In deze zaak heeft de rechtbank Den Haag op 12 februari 2014 uitspraak gedaan in een beroep van eiseres, een notaris, tegen een besluit van de Koninklijke Notariële Beroepsorganisatie (KNB). Eiseres had bezwaar gemaakt tegen een besluit van de KNB, waarin haar verzoek om een betalingsregeling voor een bedrag van € 10.738,05 werd afgewezen. De KNB verklaarde het bezwaar van eiseres niet-ontvankelijk, omdat de betalingsregeling geen rechtsgevolg beoogde en dus niet als een besluit in de zin van de Algemene wet bestuursrecht (Awb) kon worden aangemerkt. Eiseres stelde dat zij als notaris, zijnde een ambtenaar volgens de Wet op het notarisambt (Wna), wel degelijk beroep kon instellen tegen de beslissing van de KNB.
De rechtbank overwoog dat eiseres niet door de KNB tot notaris was benoemd en daarom niet in een ambtenaarrechtelijke gezagsverhouding tot de KNB stond.
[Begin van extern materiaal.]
-- pv_equiv track=rewrite | github.com/CR-Samrat/drone-based-delivary | plugins/euclidean_obstacles.py | create_route
-- ===== SOURCE A (Python) =====
-- def create_route(pts, extra):
--     lst = pts.copy()
--     idx = 0
--     k = len(lst)
--     for i in range(k):
--         lst.insert(idx, extra)
--         idx +=2
--
--     lst.append(extra)
--     return lst
-- ===== SOURCE B (Python) =====
-- def create_route(pts, extra):
--     lst = pts.copy()
--     k = len(lst)
--     result = [extra] * (2 * k + 1)
--     result[1::2] = lst
--     return result
-- ===== Notes on version B (the rewrite author's own statement) =====
-- stated objective: faster
-- what changed: Replaces the incremental insert-at-moving-index loop plus final append with preallocating the full output filled with the separator and scattering the points into the odd positions via one strided slice assignment.
import Mathlib
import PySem

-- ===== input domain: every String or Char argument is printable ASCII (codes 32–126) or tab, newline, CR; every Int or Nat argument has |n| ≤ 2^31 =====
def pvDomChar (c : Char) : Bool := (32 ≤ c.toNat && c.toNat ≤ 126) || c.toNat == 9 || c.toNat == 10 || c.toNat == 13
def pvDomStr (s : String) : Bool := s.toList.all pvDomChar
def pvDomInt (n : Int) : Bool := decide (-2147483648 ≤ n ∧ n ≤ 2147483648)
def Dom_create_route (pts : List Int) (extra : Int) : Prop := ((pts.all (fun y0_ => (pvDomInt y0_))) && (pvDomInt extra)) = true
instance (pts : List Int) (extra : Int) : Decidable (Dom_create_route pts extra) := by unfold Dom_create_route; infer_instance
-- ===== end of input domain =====

-- B builds the separator-interleaved route by preallocating the output and scattering the points
-- into the odd positions (one strided pass) instead of A's repeated mid-list inserts (faster in a timing run).
-- ===== PORT A =====
-- insert separator before each point by repeated list.insert at a moving index, then append
def create_route (pts : List Int) (extra : Int) : List Int :=
  let lst := pts
  let k : Int := (lst.length : Int)
  let s := (PySem.List.pyRange 0 k 1).foldl
    (fun (st : List Int × Int) _ => (PySem.List.insert st.1 st.2 extra, st.2 + 2)) (lst, 0)
  s.1 ++ [extra]

-- ===== PORT B =====
-- hand port of the strided slice assignment `result[1::2] = lst`: keeps the element at each even
-- position and replaces each odd position by the next element of lst; exact here because the
-- slice has exactly len(lst) slots
def scatterOdd : List Int → List Int → List Int
  | r0 :: _ :: rest, x :: xs => r0 :: x :: scatterOdd rest xs
  | r, _ => r

def create_route_alt (pts : List Int) (extra : Int) : List Int :=
  let lst := pts
  let k := lst.length
  scatterOdd (List.replicate (2 * k + 1) extra) lst


-- ===== PRECONDITION & SPEC =====
def Spec_create_route (pts : List Int) (extra : Int) (out : List Int) : Prop := out = create_route_alt pts extra
instance (pts : List Int) (extra : Int) (out : List Int) : Decidable (Spec_create_route pts extra out) := by unfold Spec_create_route; infer_instance

-- ===== CLAIM (what is proved, stated in full; the proofs are below) =====
def Claim_equal_create_route : Prop := ∀ (pts : List Int) (extra : Int), Dom_create_route pts extra → Spec_create_route pts extra (create_route pts extra)

-- ===== LEMMAS AND PROOFS =====


-- step function of A's loop (state = (list, idx)); the loop body ignores the range element
def stepA (e : Int) (st : List Int × Int) : List Int × Int :=
  (PySem.List.insert st.1 st.2 e, st.2 + 2)

-- a foldl whose body ignores the element is an iterate
theorem foldl_ignore {α β : Type} (g : α → α) : ∀ (l : List β) (i : α),
    l.foldl (fun s _ => g s) i = g^[l.length] i := by
  intro l
  induction l with
  | nil => intro i; rfl
  | cons x xs ih =>
      intro i
      simp [List.foldl_cons, ih, Function.iterate_succ_apply]

-- invariant of A's loop: pre is the already-interleaved prefix, idx = pre.length
theorem iterA (e : Int) : ∀ (rest pre : List Int),
    (stepA e)^[rest.length] (pre ++ rest, (pre.length : Int)) =
      (pre ++ rest.flatMap (fun p => [e, p]), (pre.length : Int) + 2 * rest.length) := by
  intro rest
  induction rest with
  | nil => intro pre; simp
  | cons r rs ih =>
      intro pre
      have hins : PySem.List.insert (pre ++ r :: rs) ((pre.length : Int)) e
          = pre ++ e :: r :: rs := by
        rw [PySem.List.insert_natCast _ _ _ (by simp)]
        simp
      have h1 : (stepA e) (pre ++ r :: rs, (pre.length : Int))
          = ((pre ++ [e, r]) ++ rs, ((pre ++ [e, r]).length : Int)) := by
        simp [stepA, hins]
      rw [List.length_cons, Function.iterate_succ_apply, h1, ih (pre ++ [e, r])]
      simp
      ring

-- B's scatter over a replicate-filled buffer produces the interleaving
theorem scatterB (e : Int) : ∀ (xs : List Int),
    scatterOdd (List.replicate (2 * xs.length + 1) e) xs
      = xs.flatMap (fun p => [e, p]) ++ [e] := by
  intro xs
  induction xs with
  | nil => rfl
  | cons x xs ih =>
      have h : 2 * (x :: xs).length + 1 = ((2 * xs.length + 1) + 1) + 1 := by
        simp; ring
      rw [h, List.replicate_succ, List.replicate_succ, scatterOdd, ih]
      simp

-- ===== VERDICT (by name: the statement is the Claim_ definition above) =====
theorem create_route_spec : Claim_equal_create_route := by
  intro pts extra _
  show create_route pts extra = create_route_alt pts extra
  have hA := iterA extra pts []
  simp only [List.nil_append, List.length_nil, Nat.cast_zero] at hA
  unfold create_route create_route_alt
  rw [show (fun (st : List Int × Int) (_ : Int) => (PySem.List.insert st.1 st.2 extra, st.2 + 2))
        = (fun st _ => stepA extra st) from rfl]
  dsimp only
  rw [foldl_ignore (stepA extra)]
  have hlen : (PySem.List.pyRange 0 (pts.length : Int) 1).length = pts.length := by
    simp [PySem.List.length_pyRange_one]
  rw [hlen, hA, scatterB]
De rechtbank concludeerde dat alleen belanghebbenden die een besluit in de zin van artikel 8:1 van de Awb hebben ontvangen, bezwaar kunnen maken en beroep kunnen instellen. Aangezien de betalingsregeling in geschil geen betrekking had op een publiekrechtelijke geldschuld, was het bezwaar van eiseres terecht niet-ontvankelijk verklaard. De rechtbank verklaarde het beroep van eiseres ongegrond en er was geen aanleiding voor een proceskostenveroordeling.
De uitspraak benadrukt de scheiding tussen civielrechtelijke en publiekrechtelijke geschillen en de voorwaarden waaronder een notaris als ambtenaar beroep kan instellen tegen besluiten van de KNB. De rechtbank wees erop dat de KNB optreedt als dienstverlener en niet als bestuursorgaan in deze context. De uitspraak is openbaar uitgesproken en er is een rechtsmiddel tegen deze uitspraak mogelijk binnen zes weken na verzending.